-- The task --
Determine how many lines of the entries contain "Decidable". Reply with that number alone.

-- Records shown --
-- pv_equiv track=rewrite | github.com/Vaidehithakur/Hackerrank | FunnyString.py | calculate_ascii_difference
-- ===== SOURCE A (Python) =====
-- def calculate_ascii_difference(s):
--     temp=0
--     actual_list=[]
--     for i in s:
--         if temp!=0:
--             actual_list.append(abs(ord(i)-temp))
--         temp=ord(i)
--     return actual_list
-- ===== SOURCE B (Python) =====
-- def calculate_ascii_difference(s):
--     # Divide and conquer: split the character list at the midpoint (sharing the
--     # boundary character), solve each half recursively, concatenate the results.
--     def go(chars):
--         n = len(chars)
--         if n < 2:
--             return []
--         if n == 2:
--             return [abs(ord(chars[0]) - ord(chars[1]))]
--         mid = n // 2
--         return go(chars[:mid + 1]) + go(chars[mid:])
--     return go(list(s))
-- ===== Notes on version B (the rewrite author's own statement) =====
-- stated objective: alternative
-- what changed: Replaced A's iterative single pass with a sentinel-initialized previous-ordinal accumulator by a divide-and-conquer recursion that splits the character list at the midpoint (sharing the boundary character), solves both halves and concatenates.
import Mathlib
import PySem

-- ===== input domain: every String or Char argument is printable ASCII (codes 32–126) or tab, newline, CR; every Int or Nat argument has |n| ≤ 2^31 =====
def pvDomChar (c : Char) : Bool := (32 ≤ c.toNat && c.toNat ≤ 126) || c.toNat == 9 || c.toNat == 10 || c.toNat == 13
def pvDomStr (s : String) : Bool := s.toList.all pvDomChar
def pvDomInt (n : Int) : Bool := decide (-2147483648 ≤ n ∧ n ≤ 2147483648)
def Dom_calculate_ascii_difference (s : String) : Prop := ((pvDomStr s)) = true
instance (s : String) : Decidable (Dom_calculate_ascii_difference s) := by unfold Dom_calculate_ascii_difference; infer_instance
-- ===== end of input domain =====

-- B replaces A's stateful sentinel-initialized loop by a midpoint divide-and-conquer recursion (alternative algorithm, same results).

-- ===== PORT A =====
-- one stateful pass: temp holds the previous ord (0 before the first char)
def calculate_ascii_difference (s : String) : List Int :=
  (s.toList.foldl
    (fun (st : Int × List Int) (i : Char) =>
      ((i.toNat : Int),
        if st.1 ≠ 0 then st.2 ++ [|(i.toNat : Int) - st.1|] else st.2))
    (0, [])).2

-- ===== PORT B =====
-- divide and conquer: fewer than 2 chars → []; exactly 2 → the one difference;
-- otherwise split at mid = n // 2 sharing the boundary char and concatenate.
-- (structural recursion on a fuel = length + 1, proved sufficient below)
def pvGoAlt : Nat → List Char → List Int
  | 0, _ => []
  | f + 1, chars =>
    if chars.length < 2 then []
    else if chars.length = 2 then
      [|((chars[0]!).toNat : Int) - ((chars[1]!).toNat : Int)|]
    else
      let mid := chars.length / 2
      pvGoAlt f (chars.take (mid + 1)) ++ pvGoAlt f (chars.drop mid)

def calculate_ascii_difference_alt (s : String) : List Int :=
  pvGoAlt (s.toList.length + 1) s.toList

-- ===== PRECONDITION & SPEC =====
def Spec_calculate_ascii_difference (s : String) (out : List Int) : Prop := out = calculate_ascii_difference_alt s
instance (s : String) (out : List Int) : Decidable (Spec_calculate_ascii_difference s out) := by unfold Spec_calculate_ascii_difference; infer_instance

-- ===== CLAIM (what is proved, stated in full; the proofs are below) =====
def Claim_equal_calculate_ascii_difference : Prop := ∀ (s : String), Dom_calculate_ascii_difference s → Spec_calculate_ascii_difference s (calculate_ascii_difference s)

-- ===== LEMMAS AND PROOFS =====

-- reference pairwise-difference list, used only in the proofs
def pvPd : List Char → List Int
  | a :: b :: rest => |(a.toNat : Int) - (b.toNat : Int)| :: pvPd (b :: rest)
  | _ => []

theorem pvPd_append (l1 : List Char) (m : Char) (l2 : List Char) :
    pvPd (l1 ++ [m]) ++ pvPd (m :: l2) = pvPd (l1 ++ m :: l2) := by
  induction l1 with
  | nil => simp [pvPd]
  | cons a t ih =>
    cases t with
    | nil => simp [pvPd]
    | cons b t' => simpa [pvPd] using ih

theorem pvGoAlt_eq_pvPd (f : Nat) (l : List Char) (hf : l.length < f) :
    pvGoAlt f l = pvPd l := by
  induction f generalizing l with
  | zero => omega
  | succ f ih =>
    rw [pvGoAlt]
    by_cases h1 : l.length < 2
    · rw [if_pos h1]
      match l, h1 with
      | [], _ => rfl
      | [_], _ => rfl
    · rw [if_neg h1]
      by_cases h2 : l.length = 2
      · rw [if_pos h2]
        match l, h2 with
        | [a, b], _ => simp [pvPd]
      · rw [if_neg h2]
        show pvGoAlt f (l.take (l.length / 2 + 1)) ++ pvGoAlt f (l.drop (l.length / 2)) = pvPd l
        have hm : l.length / 2 < l.length := by omega
        rw [ih (l.take (l.length / 2 + 1)) (by simp [List.length_take]; omega),
            ih (l.drop (l.length / 2)) (by simp [List.length_drop]; omega)]
        have hdrop : l.drop (l.length / 2) = l[l.length / 2] :: l.drop (l.length / 2 + 1) :=
          List.drop_eq_getElem_cons hm
        have htake : l.take (l.length / 2 + 1) = l.take (l.length / 2) ++ [l[l.length / 2]] := by
          rw [List.take_add_one]
          simp [List.getElem?_eq_getElem hm]
        rw [htake, hdrop, pvPd_append]
        rw [show l.take (l.length / 2) ++ l[l.length / 2] :: l.drop (l.length / 2 + 1)
              = l.take (l.length / 2 + 1) ++ l.drop (l.length / 2 + 1) from by
            rw [htake]; simp]
        rw [List.take_append_drop]

theorem domChar_ord_ne_zero (c : Char) (h : pvDomChar c = true) : (c.toNat : Int) ≠ 0 := by
  simp [pvDomChar] at h
  omega

-- loop invariant: starting from a nonzero previous ordinal ord p, A's fold appends
-- exactly the pairwise differences of p :: l
theorem loopA_eq (l : List Char) (hl : ∀ c ∈ l, pvDomChar c = true)
    (p : Char) (hp : (p.toNat : Int) ≠ 0) (acc : List Int) :
    (l.foldl
      (fun (st : Int × List Int) (i : Char) =>
        ((i.toNat : Int),
          if st.1 ≠ 0 then st.2 ++ [|(i.toNat : Int) - st.1|] else st.2))
      ((p.toNat : Int), acc)).2
    = acc ++ pvPd (p :: l) := by
  induction l generalizing p acc with
  | nil => simp [pvPd]
  | cons c rest ih =>
    have hc : (c.toNat : Int) ≠ 0 := domChar_ord_ne_zero c (hl c (by simp))
    simp only [List.foldl_cons, if_pos hp]
    rw [ih (fun x hx => hl x (by simp [hx])) c hc]
    simp [pvPd, abs_sub_comm]

theorem calculate_ascii_difference_eq (s : String)
    (h : Dom_calculate_ascii_difference s) :
    calculate_ascii_difference s = calculate_ascii_difference_alt s := by
  unfold calculate_ascii_difference calculate_ascii_difference_alt
  rw [pvGoAlt_eq_pvPd _ _ (by omega)]
  unfold Dom_calculate_ascii_difference pvDomStr at h
  rw [List.all_eq_true] at h
  cases hs : s.toList with
  | nil => simp [pvPd]
  | cons c rest =>
    have hrest : ∀ x ∈ rest, pvDomChar x = true := fun x hx => h x (by simp [hs, hx])
    have hc : (c.toNat : Int) ≠ 0 := domChar_ord_ne_zero c (h c (by simp [hs]))
    rw [List.foldl_cons]
    simp only []
    rw [show (if ((0:Int) ≠ 0) then ([] : List Int) ++ [|(c.toNat : Int) - (0:Int)|] else ([] : List Int)) = [] from by norm_num]
    exact loopA_eq rest hrest c hc []

-- ===== VERDICT (by name: the statement is the Claim_ definition above) =====
theorem calculate_ascii_difference_spec : Claim_equal_calculate_ascii_difference := by
  intro s h
  exact calculate_ascii_difference_eq s h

-- Task result --
2